■ **What to work on**
Exactly the line that contains "have hmemS : (rid, true)" and the lines following it to the end of the data are to be reproduced, and nothing more.

Collected data:
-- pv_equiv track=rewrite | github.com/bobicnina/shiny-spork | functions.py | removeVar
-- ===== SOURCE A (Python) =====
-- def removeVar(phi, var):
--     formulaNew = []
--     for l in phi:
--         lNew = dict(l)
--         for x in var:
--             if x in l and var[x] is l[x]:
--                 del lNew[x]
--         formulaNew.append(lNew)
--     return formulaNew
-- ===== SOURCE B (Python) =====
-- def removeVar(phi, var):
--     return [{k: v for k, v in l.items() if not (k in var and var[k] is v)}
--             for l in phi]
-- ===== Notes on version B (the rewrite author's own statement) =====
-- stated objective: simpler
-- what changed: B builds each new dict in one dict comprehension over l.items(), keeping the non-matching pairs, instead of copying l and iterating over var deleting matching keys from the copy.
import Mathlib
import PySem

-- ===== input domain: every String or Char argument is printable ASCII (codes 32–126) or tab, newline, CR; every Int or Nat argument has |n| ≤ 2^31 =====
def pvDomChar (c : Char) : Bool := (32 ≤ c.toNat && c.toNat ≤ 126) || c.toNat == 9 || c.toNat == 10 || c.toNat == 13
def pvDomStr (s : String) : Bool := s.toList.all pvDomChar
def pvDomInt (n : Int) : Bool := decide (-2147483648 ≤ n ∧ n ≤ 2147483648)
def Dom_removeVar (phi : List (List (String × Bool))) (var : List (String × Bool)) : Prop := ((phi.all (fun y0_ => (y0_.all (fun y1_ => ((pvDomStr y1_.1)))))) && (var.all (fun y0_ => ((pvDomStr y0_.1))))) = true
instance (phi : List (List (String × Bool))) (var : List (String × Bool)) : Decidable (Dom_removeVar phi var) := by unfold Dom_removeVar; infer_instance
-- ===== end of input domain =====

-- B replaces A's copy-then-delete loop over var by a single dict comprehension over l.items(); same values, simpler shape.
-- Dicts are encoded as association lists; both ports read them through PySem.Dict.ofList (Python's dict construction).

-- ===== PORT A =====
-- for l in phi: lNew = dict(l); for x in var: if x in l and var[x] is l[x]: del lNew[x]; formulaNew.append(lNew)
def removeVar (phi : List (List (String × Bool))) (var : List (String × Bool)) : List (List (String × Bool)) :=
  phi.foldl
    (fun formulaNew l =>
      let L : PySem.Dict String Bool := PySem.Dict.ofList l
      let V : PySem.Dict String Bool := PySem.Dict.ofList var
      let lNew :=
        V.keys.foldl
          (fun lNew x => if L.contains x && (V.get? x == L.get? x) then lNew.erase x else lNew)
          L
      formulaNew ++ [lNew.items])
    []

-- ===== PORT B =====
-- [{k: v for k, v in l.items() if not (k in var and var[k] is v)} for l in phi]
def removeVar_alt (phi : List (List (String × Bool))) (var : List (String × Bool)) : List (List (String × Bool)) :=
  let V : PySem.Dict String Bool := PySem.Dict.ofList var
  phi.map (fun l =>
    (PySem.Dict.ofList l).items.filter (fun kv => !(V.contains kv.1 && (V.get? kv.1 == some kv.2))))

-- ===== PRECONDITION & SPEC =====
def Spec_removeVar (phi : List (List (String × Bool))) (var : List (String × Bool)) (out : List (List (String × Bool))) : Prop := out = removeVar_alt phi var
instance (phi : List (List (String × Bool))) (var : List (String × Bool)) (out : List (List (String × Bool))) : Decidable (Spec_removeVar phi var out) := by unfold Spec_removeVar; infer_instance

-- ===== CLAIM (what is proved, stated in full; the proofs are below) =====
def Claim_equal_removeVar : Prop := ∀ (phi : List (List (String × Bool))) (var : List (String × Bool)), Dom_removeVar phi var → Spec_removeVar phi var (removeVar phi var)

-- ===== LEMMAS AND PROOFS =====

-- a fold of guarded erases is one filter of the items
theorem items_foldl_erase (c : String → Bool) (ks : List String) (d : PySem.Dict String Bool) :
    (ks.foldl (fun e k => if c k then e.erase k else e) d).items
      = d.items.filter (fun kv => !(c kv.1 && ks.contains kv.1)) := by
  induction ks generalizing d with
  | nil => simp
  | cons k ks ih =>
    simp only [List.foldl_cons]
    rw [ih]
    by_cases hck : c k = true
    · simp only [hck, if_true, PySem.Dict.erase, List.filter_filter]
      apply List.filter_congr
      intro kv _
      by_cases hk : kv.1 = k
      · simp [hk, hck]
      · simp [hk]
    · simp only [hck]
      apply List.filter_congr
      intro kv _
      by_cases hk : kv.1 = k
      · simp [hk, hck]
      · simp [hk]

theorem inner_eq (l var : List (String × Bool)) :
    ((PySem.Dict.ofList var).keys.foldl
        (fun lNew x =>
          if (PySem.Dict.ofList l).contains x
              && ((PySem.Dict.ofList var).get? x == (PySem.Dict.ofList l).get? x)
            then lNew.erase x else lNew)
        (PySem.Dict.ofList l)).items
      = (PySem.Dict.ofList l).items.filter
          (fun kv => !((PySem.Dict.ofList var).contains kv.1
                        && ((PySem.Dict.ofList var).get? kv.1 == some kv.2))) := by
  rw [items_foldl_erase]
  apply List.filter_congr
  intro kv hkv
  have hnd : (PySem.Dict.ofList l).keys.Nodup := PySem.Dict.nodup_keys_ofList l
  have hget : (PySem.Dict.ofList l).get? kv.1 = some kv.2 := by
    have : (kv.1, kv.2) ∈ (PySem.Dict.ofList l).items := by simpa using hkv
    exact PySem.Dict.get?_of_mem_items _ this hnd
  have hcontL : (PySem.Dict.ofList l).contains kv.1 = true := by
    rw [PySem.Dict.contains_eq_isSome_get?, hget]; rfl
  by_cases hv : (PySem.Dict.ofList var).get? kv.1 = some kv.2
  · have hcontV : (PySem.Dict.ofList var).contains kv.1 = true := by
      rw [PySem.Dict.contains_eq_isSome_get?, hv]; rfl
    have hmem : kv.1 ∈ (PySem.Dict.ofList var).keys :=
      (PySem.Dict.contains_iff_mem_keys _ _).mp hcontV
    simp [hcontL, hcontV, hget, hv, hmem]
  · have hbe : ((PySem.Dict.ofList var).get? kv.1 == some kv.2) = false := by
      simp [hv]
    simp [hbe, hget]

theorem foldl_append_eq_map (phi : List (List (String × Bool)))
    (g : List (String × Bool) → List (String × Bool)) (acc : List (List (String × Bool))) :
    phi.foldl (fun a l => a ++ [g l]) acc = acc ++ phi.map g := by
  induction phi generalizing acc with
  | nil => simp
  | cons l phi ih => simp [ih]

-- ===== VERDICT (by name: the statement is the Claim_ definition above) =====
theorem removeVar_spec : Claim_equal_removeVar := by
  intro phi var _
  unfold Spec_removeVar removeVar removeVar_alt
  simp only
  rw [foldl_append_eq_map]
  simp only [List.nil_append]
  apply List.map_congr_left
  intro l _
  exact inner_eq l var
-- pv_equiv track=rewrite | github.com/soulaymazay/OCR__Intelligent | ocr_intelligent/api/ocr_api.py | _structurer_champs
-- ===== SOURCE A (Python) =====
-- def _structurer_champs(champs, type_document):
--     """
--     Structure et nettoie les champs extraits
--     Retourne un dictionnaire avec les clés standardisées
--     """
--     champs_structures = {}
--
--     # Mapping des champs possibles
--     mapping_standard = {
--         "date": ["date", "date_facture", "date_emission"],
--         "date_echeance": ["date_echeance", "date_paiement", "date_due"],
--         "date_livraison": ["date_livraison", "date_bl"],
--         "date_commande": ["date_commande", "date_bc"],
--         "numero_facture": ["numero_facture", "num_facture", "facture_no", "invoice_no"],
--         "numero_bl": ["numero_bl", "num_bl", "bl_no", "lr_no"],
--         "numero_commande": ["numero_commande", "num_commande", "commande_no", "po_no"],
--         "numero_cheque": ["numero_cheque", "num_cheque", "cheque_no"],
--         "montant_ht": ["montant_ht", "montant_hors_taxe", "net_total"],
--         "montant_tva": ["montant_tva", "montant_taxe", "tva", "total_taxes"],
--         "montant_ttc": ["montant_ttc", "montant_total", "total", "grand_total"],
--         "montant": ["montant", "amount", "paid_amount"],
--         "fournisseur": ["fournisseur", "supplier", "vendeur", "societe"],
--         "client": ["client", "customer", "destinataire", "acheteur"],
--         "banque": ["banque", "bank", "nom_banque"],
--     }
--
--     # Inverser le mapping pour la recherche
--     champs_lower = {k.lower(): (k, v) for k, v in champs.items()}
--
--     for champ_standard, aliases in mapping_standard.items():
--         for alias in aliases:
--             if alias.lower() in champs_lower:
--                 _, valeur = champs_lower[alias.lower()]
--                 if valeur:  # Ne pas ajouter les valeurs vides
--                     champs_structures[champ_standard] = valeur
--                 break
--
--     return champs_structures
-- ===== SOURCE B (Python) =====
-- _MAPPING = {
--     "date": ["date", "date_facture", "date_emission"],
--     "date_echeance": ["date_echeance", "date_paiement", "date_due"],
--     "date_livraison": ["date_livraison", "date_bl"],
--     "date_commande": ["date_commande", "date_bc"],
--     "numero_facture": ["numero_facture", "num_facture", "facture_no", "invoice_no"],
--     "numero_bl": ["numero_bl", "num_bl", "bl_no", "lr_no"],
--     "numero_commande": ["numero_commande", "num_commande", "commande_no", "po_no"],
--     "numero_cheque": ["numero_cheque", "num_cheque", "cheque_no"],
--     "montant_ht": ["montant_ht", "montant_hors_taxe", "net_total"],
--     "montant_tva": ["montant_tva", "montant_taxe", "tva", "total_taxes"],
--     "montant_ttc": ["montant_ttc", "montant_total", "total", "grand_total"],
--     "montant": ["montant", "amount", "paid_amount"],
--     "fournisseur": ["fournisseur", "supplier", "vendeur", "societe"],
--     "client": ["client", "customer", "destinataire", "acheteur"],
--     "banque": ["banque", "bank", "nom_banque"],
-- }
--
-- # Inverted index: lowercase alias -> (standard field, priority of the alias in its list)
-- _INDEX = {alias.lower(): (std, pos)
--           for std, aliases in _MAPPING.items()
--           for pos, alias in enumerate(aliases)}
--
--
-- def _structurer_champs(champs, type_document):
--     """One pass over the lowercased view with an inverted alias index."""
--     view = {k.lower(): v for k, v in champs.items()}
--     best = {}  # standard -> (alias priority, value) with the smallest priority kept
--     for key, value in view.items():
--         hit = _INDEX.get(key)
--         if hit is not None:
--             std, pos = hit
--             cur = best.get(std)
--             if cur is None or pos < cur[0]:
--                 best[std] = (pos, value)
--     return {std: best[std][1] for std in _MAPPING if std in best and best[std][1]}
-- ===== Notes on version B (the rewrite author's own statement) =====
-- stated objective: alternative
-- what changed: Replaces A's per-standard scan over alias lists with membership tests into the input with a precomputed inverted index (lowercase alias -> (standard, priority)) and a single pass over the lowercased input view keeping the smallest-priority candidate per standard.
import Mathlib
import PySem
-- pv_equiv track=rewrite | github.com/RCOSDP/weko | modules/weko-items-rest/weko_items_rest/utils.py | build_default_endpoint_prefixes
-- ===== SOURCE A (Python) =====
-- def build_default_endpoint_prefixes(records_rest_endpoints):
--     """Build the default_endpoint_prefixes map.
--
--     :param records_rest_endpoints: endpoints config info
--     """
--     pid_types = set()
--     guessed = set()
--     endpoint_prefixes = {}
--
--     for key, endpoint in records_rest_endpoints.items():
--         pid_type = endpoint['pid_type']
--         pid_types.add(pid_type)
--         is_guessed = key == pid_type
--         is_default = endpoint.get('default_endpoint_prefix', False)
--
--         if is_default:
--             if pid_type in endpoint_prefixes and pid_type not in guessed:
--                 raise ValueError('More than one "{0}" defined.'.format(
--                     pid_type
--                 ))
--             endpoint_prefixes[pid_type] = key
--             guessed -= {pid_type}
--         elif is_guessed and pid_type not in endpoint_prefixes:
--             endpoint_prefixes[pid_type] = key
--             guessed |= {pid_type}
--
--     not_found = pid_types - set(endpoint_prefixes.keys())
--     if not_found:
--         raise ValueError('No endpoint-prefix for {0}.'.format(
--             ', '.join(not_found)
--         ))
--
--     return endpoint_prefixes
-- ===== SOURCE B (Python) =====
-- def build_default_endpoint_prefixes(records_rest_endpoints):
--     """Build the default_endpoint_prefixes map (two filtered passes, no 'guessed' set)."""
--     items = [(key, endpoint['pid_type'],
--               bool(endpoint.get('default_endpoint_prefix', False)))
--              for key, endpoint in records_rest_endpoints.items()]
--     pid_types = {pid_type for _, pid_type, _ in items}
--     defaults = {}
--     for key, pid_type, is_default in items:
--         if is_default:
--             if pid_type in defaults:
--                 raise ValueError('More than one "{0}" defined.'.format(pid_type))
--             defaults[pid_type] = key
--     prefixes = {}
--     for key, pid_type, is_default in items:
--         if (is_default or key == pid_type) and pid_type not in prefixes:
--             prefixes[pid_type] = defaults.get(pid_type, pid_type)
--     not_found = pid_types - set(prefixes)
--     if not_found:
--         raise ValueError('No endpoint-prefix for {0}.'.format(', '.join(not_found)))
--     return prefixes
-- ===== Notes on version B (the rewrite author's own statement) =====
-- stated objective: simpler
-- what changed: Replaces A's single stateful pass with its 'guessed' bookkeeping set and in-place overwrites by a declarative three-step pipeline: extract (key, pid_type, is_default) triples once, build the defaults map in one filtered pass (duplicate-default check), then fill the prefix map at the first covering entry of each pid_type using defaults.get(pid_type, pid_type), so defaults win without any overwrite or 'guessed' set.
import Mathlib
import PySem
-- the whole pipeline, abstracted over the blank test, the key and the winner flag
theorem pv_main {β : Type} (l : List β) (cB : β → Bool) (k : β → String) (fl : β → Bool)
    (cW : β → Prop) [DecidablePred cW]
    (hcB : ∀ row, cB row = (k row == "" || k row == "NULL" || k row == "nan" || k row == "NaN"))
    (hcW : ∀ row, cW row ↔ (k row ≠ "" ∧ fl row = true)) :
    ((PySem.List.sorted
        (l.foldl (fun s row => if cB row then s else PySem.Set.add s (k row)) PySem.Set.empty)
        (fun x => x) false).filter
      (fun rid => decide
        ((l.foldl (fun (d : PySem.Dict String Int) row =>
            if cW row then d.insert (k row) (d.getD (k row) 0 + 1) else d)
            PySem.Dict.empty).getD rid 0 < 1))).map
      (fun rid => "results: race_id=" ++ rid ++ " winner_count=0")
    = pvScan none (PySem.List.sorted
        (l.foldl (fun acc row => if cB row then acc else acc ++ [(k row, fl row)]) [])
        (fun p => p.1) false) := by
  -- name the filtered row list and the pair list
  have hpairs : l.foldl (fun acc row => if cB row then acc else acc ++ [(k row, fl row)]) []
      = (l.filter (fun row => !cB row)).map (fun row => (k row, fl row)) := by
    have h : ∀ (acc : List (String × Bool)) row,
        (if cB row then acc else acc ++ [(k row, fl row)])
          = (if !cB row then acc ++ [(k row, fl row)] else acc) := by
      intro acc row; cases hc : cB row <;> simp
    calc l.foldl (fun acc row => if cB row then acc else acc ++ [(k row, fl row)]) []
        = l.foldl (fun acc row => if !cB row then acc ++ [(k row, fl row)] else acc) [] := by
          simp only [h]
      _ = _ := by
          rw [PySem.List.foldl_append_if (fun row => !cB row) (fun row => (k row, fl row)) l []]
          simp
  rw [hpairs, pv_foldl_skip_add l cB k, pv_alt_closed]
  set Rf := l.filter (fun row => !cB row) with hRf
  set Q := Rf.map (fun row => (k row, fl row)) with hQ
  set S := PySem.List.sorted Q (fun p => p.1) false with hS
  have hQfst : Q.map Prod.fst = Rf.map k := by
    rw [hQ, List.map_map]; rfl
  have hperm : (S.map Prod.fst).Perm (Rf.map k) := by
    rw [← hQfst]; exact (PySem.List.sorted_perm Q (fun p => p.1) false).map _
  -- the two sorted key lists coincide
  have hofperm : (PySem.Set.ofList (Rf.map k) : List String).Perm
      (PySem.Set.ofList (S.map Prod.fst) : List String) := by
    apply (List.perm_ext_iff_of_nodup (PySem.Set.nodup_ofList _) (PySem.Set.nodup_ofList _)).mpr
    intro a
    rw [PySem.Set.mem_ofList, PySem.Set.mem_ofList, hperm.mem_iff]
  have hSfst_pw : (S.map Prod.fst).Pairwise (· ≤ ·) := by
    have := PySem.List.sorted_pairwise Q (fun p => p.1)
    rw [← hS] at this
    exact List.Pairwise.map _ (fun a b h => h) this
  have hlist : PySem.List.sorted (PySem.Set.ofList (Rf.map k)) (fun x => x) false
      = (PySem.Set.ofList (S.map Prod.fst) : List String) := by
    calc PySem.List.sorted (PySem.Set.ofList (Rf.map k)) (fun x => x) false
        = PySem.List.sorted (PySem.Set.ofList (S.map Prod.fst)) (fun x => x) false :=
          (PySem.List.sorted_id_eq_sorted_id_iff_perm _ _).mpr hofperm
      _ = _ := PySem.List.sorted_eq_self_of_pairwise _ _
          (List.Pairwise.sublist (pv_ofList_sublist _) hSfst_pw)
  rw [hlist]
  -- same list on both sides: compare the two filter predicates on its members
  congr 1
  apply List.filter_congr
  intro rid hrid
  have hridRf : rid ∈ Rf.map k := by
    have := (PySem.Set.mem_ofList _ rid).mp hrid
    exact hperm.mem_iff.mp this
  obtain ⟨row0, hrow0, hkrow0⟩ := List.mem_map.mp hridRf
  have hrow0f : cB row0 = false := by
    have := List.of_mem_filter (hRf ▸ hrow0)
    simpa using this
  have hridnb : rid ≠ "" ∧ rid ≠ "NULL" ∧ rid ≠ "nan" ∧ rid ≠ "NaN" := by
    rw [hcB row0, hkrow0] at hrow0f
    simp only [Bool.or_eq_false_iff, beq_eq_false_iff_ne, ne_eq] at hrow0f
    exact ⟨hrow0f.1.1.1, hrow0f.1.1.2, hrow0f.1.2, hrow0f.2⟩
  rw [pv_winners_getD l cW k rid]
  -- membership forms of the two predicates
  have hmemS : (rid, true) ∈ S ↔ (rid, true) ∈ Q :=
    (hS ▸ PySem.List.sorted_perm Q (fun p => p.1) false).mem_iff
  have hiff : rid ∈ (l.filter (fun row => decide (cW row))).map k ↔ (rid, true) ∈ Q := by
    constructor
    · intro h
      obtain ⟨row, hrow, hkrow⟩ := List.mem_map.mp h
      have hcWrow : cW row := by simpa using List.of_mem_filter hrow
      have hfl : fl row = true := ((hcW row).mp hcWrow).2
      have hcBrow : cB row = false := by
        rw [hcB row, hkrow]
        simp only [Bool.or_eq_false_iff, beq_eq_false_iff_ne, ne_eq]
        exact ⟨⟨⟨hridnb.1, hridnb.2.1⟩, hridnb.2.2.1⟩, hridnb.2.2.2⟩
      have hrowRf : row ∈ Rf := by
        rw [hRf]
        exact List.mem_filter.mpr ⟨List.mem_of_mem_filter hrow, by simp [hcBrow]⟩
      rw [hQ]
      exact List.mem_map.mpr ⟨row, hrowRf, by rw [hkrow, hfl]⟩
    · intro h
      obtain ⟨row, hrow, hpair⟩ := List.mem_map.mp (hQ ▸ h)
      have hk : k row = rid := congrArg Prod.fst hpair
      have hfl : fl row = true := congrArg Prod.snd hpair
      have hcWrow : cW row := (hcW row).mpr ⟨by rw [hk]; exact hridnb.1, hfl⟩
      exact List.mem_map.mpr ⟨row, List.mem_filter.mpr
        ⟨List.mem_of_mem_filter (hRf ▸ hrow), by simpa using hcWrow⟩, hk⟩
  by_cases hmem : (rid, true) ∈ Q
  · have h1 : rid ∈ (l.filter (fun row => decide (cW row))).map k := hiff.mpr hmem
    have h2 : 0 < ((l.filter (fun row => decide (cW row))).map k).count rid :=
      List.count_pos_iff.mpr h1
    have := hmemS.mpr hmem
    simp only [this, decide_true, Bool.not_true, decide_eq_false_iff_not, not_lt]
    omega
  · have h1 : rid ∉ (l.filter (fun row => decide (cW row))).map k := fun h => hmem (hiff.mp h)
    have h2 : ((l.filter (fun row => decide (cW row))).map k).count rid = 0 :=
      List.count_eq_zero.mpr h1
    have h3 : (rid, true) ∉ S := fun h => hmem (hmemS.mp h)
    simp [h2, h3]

■ **Completed task**
  have hmemS : (rid, true) ∈ S ↔ (rid, true) ∈ Q :=
    (hS ▸ PySem.List.sorted_perm Q (fun p => p.1) false).mem_iff
  have hiff : rid ∈ (l.filter (fun row => decide (cW row))).map k ↔ (rid, true) ∈ Q := by
    constructor
    · intro h
      obtain ⟨row, hrow, hkrow⟩ := List.mem_map.mp h
      have hcWrow : cW row := by simpa using List.of_mem_filter hrow
      have hfl : fl row = true := ((hcW row).mp hcWrow).2
      have hcBrow : cB row = false := by
        rw [hcB row, hkrow]
        simp only [Bool.or_eq_false_iff, beq_eq_false_iff_ne, ne_eq]
        exact ⟨⟨⟨hridnb.1, hridnb.2.1⟩, hridnb.2.2.1⟩, hridnb.2.2.2⟩
      have hrowRf : row ∈ Rf := by
        rw [hRf]
        exact List.mem_filter.mpr ⟨List.mem_of_mem_filter hrow, by simp [hcBrow]⟩
      rw [hQ]
      exact List.mem_map.mpr ⟨row, hrowRf, by rw [hkrow, hfl]⟩
    · intro h
      obtain ⟨row, hrow, hpair⟩ := List.mem_map.mp (hQ ▸ h)
      have hk : k row = rid := congrArg Prod.fst hpair
      have hfl : fl row = true := congrArg Prod.snd hpair
      have hcWrow : cW row := (hcW row).mpr ⟨by rw [hk]; exact hridnb.1, hfl⟩
      exact List.mem_map.mpr ⟨row, List.mem_filter.mpr
        ⟨List.mem_of_mem_filter (hRf ▸ hrow), by simpa using hcWrow⟩, hk⟩
  by_cases hmem : (rid, true) ∈ Q
  · have h1 : rid ∈ (l.filter (fun row => decide (cW row))).map k := hiff.mpr hmem
    have h2 : 0 < ((l.filter (fun row => decide (cW row))).map k).count rid :=
      List.count_pos_iff.mpr h1
    have := hmemS.mpr hmem
    simp only [this, decide_true, Bool.not_true, decide_eq_false_iff_not, not_lt]
    omega
  · have h1 : rid ∉ (l.filter (fun row => decide (cW row))).map k := fun h => hmem (hiff.mp h)
    have h2 : ((l.filter (fun row => decide (cW row))).map k).count rid = 0 :=
      List.count_eq_zero.mpr h1
    have h3 : (rid, true) ∉ S := fun h => hmem (hmemS.mp h)
    simp [h2, h3]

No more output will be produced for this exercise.